Carbapenems (Imipenem, Doripenem, Meropenem, and Ertapenem)

• Parenterally administered beta-lactam drugs chemically different from penicillins.
• Wide activity against gram-positive cocci (including some penicillin-resistant pneumococci), gram-negative rods, and anaerobes.
• Often used with an aminoglycoside for pseudomonal infections.
• MRSA strains of staphylococci are resistant.
• Imipenem is rapidly inactivated by renal dehydropeptidase-I and is administered with cilastatin, an inhibitor of this enzyme.
• Cilastatin increases the plasma half life of imipenem and inhibits the formation of potentially nephrotoxic metabolite.
• Adverse effects of imipenem-cilastatin include gastrointestinal distress, skin rash, and, at very high plasma levels, CNS toxicity (confusion, encephalopathy, seizures).
• There is partial cross allergenicity with the penicillins.

Beta-Lactamase Inhibitors

• Clavulanic acid, sulbactam, and tazobactam are used in fixed combinations with certain hydrolyzable penicillins.
• Most active against plasmid-encoded beta-lactamases such as those produced by gonococci, streptococci, E coli, and H influenzae.
• Not good inhibitors of inducible chromosomal beta-lactamases formed by Enterobacter, Pseudomonas, and Serratia.
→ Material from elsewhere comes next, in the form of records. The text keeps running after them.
-- pv_equiv track=rewrite | github.com/qiqi-xingyi/KRAS_Sampling | docking_verify/pdbqt.py | _keep_first_model
-- ===== SOURCE A (Python) =====
-- from typing import Iterable, List, Optional, Sequence, Set, Tuple, Union
--
-- def _keep_first_model(lines: List[str]) -> List[str]:
--     """
--     If there are MODEL/ENDMDL blocks, keep only the first MODEL.
--     If no MODEL tags, return unchanged.
--     """
--     has_model = any(l.lstrip().startswith("MODEL") for l in lines)
--     if not has_model:
--         return lines
--
--     kept: List[str] = []
--     model_idx = 0
--     in_first = False
--
--     for l in lines:
--         s = l.lstrip()
--         if s.startswith("MODEL"):
--             model_idx += 1
--             in_first = (model_idx == 1)
--             continue
--         if s.startswith("ENDMDL"):
--             if model_idx == 1:
--                 in_first = False
--             continue
--         if in_first:
--             kept.append(l)
--
--     return kept
-- ===== SOURCE B (Python) =====
-- from typing import List
--
-- def _keep_first_model(lines: List[str]) -> List[str]:
--     # locate the first MODEL line; if none, return lines unchanged
--     start = None
--     for i, l in enumerate(lines):
--         if l.lstrip().startswith("MODEL"):
--             start = i
--             break
--     if start is None:
--         return lines
--     # take body lines until the next MODEL/ENDMDL boundary
--     out: List[str] = []
--     for l in lines[start + 1:]:
--         if l.lstrip().startswith(("MODEL", "ENDMDL")):
--             break
--         out.append(l)
--     return out
-- ===== Notes on version B (the rewrite author's own statement) =====
-- stated objective: simpler
-- what changed: Instead of a flag-machine fold (model_idx/in_first) over all lines, B finds the first MODEL line's index and then takes lines until the next MODEL/ENDMDL boundary, stopping early.
import Mathlib
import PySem

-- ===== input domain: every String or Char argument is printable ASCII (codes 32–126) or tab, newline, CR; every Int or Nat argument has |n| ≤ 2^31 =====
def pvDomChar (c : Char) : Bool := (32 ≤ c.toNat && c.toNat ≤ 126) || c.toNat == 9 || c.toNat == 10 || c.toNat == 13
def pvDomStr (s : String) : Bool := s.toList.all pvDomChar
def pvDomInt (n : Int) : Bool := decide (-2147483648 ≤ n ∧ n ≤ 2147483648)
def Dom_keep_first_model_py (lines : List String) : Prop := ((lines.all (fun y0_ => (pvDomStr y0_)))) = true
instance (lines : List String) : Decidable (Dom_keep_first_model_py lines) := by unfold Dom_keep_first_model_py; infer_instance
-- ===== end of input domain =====

-- B replaces A's flag-machine fold (model_idx/in_first over every line) by locating the
-- first MODEL line and taking lines up to the next MODEL/ENDMDL boundary (objective: simpler).

-- ===== PORT A =====
-- one fold step of A's loop; state = (kept, model_idx, in_first)
def pvStepA (st : List String × Int × Bool) (l : String) : List String × Int × Bool :=
  let s := PySem.Str.lstrip l
  if PySem.Str.startswith s "MODEL" then (st.1, st.2.1 + 1, st.2.1 + 1 == 1)
  else if PySem.Str.startswith s "ENDMDL" then (st.1, st.2.1, if st.2.1 == 1 then false else st.2.2)
  else if st.2.2 then (st.1 ++ [l], st.2.1, st.2.2) else st

def keep_first_model_py (lines : List String) : List String :=
  if lines.any (fun l => PySem.Str.startswith (PySem.Str.lstrip l) "MODEL") then
    (lines.foldl pvStepA ([], 0, false)).1
  else lines

-- ===== PORT B =====
def pvIsM (l : String) : Bool := PySem.Str.startswith (PySem.Str.lstrip l) "MODEL"
def pvIsB (l : String) : Bool :=
  PySem.Str.startswith (PySem.Str.lstrip l) "MODEL" || PySem.Str.startswith (PySem.Str.lstrip l) "ENDMDL"

def keep_first_model_py_alt (lines : List String) : List String :=
  match lines.findIdx? pvIsM with
  | none => lines
  | some start => (lines.drop (start + 1)).takeWhile (fun l => !(pvIsB l))

-- ===== PRECONDITION & SPEC =====
def Spec_keep_first_model_py (lines : List String) (out : List String) : Prop := out = keep_first_model_py_alt lines
instance (lines : List String) (out : List String) : Decidable (Spec_keep_first_model_py lines out) := by unfold Spec_keep_first_model_py; infer_instance

-- ===== CLAIM (what is proved, stated in full; the proofs are below) =====
def Claim_equal_keep_first_model_py : Prop := ∀ (lines : List String), Dom_keep_first_model_py lines → Spec_keep_first_model_py lines (keep_first_model_py lines)

-- ===== LEMMAS AND PROOFS =====

-- once in_first is false and model_idx ≥ 1, A's fold appends nothing more
theorem pv_fold_dead : ∀ (ls acc : List String) (k : Int), 1 ≤ k →
    (ls.foldl pvStepA (acc, k, false)).1 = acc := by
  intro ls
  induction ls with
  | nil => intro acc k _; rfl
  | cons h t ih =>
    intro acc k hk
    simp only [List.foldl_cons, pvStepA]
    by_cases hM : PySem.Str.startswith (PySem.Str.lstrip h) "MODEL" = true
    · have h1 : ((k + 1 : Int) == 1) = false := by simp; omega
      simp only [hM, if_true, h1]
      exact ih acc (k + 1) (by omega)
    · by_cases hE : PySem.Str.startswith (PySem.Str.lstrip h) "ENDMDL" = true
      · simp only [hM, hE, if_true, ite_self]
        exact ih acc k hk
      · simp only [hM, hE, if_false, Bool.false_eq_true]
        exact ih acc k hk

-- in the first MODEL block A's fold keeps lines up to the next MODEL/ENDMDL boundary
theorem pv_fold_live : ∀ (ls acc : List String),
    (ls.foldl pvStepA (acc, (1 : Int), true)).1 = acc ++ ls.takeWhile (fun l => !(pvIsB l)) := by
  intro ls
  induction ls with
  | nil => intro acc; simp
  | cons h t ih =>
    intro acc
    simp only [List.foldl_cons, pvStepA, List.takeWhile_cons]
    by_cases hM : PySem.Str.startswith (PySem.Str.lstrip h) "MODEL" = true
    · have hB : (!(pvIsB h)) = false := by
        simp only [pvIsB, hM, Bool.true_or, Bool.not_true]
      have h1 : ((1 + 1 : Int) == 1) = false := by decide
      simp only [hM, if_true, h1, hB, Bool.false_eq_true, if_false, List.append_nil]
      exact pv_fold_dead t acc 2 (by omega)
    · by_cases hE : PySem.Str.startswith (PySem.Str.lstrip h) "ENDMDL" = true
      · have hB : (!(pvIsB h)) = false := by
          simp only [pvIsB, hE, Bool.or_true, Bool.not_true]
        simp only [hM, hE, if_false, if_true, hB, Bool.false_eq_true, List.append_nil]
        have : ((1 : Int) == 1) = true := by decide
        simp only [this, if_true]
        exact pv_fold_dead t acc 1 (by omega)
      · rw [Bool.not_eq_true] at hM hE
        have hB : (!(pvIsB h)) = true := by
          simp only [pvIsB, hM, hE, Bool.or_self, Bool.not_false]
        simp only [hM, hE, if_false, if_true, hB, Bool.false_eq_true]
        rw [ih (acc ++ [h])]
        simp

-- A's fold from the initial state, characterised by the first MODEL index
theorem pv_fold_main : ∀ (ls acc : List String),
    (ls.foldl pvStepA (acc, (0 : Int), false)).1 =
      match ls.findIdx? pvIsM with
      | none => acc
      | some i => acc ++ (ls.drop (i + 1)).takeWhile (fun l => !(pvIsB l)) := by
  intro ls
  induction ls with
  | nil => intro acc; rfl
  | cons h t ih =>
    intro acc
    simp only [List.foldl_cons, pvStepA, List.findIdx?_cons]
    by_cases hM : PySem.Str.startswith (PySem.Str.lstrip h) "MODEL" = true
    · have hM' : pvIsM h = true := hM
      have h1 : ((0 + 1 : Int) == 1) = true := by decide
      simp only [hM, hM', if_true, h1, List.drop_succ_cons, List.drop_zero]
      exact pv_fold_live t acc
    · have hM' : pvIsM h = false := by simpa [pvIsM] using hM
      have hrest : (t.foldl pvStepA (acc, (0 : Int), false)).1 =
          match t.findIdx? pvIsM with
          | none => acc
          | some i => acc ++ (t.drop (i + 1)).takeWhile (fun l => !(pvIsB l)) := ih acc
      by_cases hE : PySem.Str.startswith (PySem.Str.lstrip h) "ENDMDL" = true
      · have h0 : ((0 : Int) == 1) = false := by decide
        simp only [hM, hM', hE, if_false, if_true, h0, Bool.false_eq_true]
        rw [hrest]
        cases t.findIdx? pvIsM <;> simp
      · simp only [hM, hM', hE, if_false, Bool.false_eq_true]
        rw [hrest]
        cases t.findIdx? pvIsM <;> simp

-- ===== VERDICT (by name: the statement is the Claim_ definition above) =====
theorem keep_first_model_py_spec : Claim_equal_keep_first_model_py := by
  intro lines _
  unfold Spec_keep_first_model_py keep_first_model_py keep_first_model_py_alt
  by_cases hAny : lines.any (fun l => PySem.Str.startswith (PySem.Str.lstrip l) "MODEL") = true
  · simp only [hAny, if_true]
    rw [pv_fold_main lines []]
    have : lines.any pvIsM = true := hAny
    rw [List.any_eq_true] at this
    obtain ⟨x, hx, hpx⟩ := this
    obtain ⟨i, hi⟩ : ∃ i, lines.findIdx? pvIsM = some i := by
      cases hfi : lines.findIdx? pvIsM with
      | none =>
        rw [List.findIdx?_eq_none_iff] at hfi
        exact absurd (hfi x hx) (by simp [hpx])
      | some i => exact ⟨i, rfl⟩
    rw [hi]
    simp
  · simp only [hAny, if_false, Bool.false_eq_true]
    have : lines.findIdx? pvIsM = none := by
      rw [List.findIdx?_eq_none_iff]
      intro x hx
      have h3 := (List.any_eq_false.mp (Bool.eq_false_iff.mpr hAny)) x hx
      exact Bool.eq_false_iff.mpr h3
    rw [this]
Other Cell Wall or Membrane-Active Agents

Vancomycin

• Bactericidal glycoprotein that binds to the d-Ala-d-Ala terminal of the nascent peptidoglycan pentapeptide side chain and inhibits transglycosylation.
• Action prevents elongation of the peptidoglycan chain and interferes with crosslinking.
• Resistance in strains of enterococci (vancomycin-resistant enterococci [VRE]) and staphylococci (vancomycin-resistant S aureus [VRSA]) involves a decreased affinity of vancomycin for the binding site.
• Narrow spectrum and is used for serious infections caused by drug-resistant gram-positive organisms, including methicillin-resistant staphylococci (MRSA) and in combination with ceftriaxone for treatment of (PRSP).
• Backup drug for treatment of infections caused by Clostridium difficile.
• Toxic effects include chills, fever, phlebitis, ototoxicity, and nephrotoxicity.
• Rapid intravenous infusion may cause diffuse flushing (“red man syndrome”) from histamine release.

Fosfomycin

• Antimetabolite inhibitor of cytosolic enolpyruvate transferase.
• Action prevents the formation of N-acetylmuramic acid, an essential precursor molecule for peptidoglycan chain formation.
• Excreted by the kidney, with urinary levels exceeding the minimal inhibitory concentrations (MICs).
• Indicated for urinary tract infections caused by E. coli or E. faecalis.
• Maintains high concentrations in the urine over several days, allowing for a one-time dose.
• Adverse effects include diarrhea, vaginitis, nausea, and headache.

Daptomycin

• Bactericidal, novel cyclic lipopeptide with spectrum similar to vancomycin but active against vancomycin-resistant strains of enterococci and staphylococci.
• Indicated for the treatment of complicated skin and skin structure infections and bacteremia caused by S. aureus.
• Inactivated by pulmonary surfactants; thus, it should never be used in the treatment of pneumonia.
• Creatine phosphokinase should be monitored since daptomycin may cause myopathy.

Polymyxins

• Cation polypeptides that bind to phospholipids on the bacterial cell membrane of gram-negative bacteria.
• Detergent-like effect disrupts cell membrane integrity, leading to leakage of cellular components and ultimately cell death.
• Concentration-dependent bactericidal agents with activity against P. aeruginosa, E. coli, K. pneumoniae, Acinetobacter species, and Enterobacter species.
• Two forms: polymyxin B and colistin (polymyxin E).
• Polymyxin B is available in parenteral, ophthalmic, otic, and topical preparations.
• Colistin is only available as a prodrug, colistimethate sodium, which is administered IV or inhaled via a nebulizer.
• Use has been limited due to increased risk of nephrotoxicity and neurotoxicity (slurred speech, muscle weakness) when used systemically.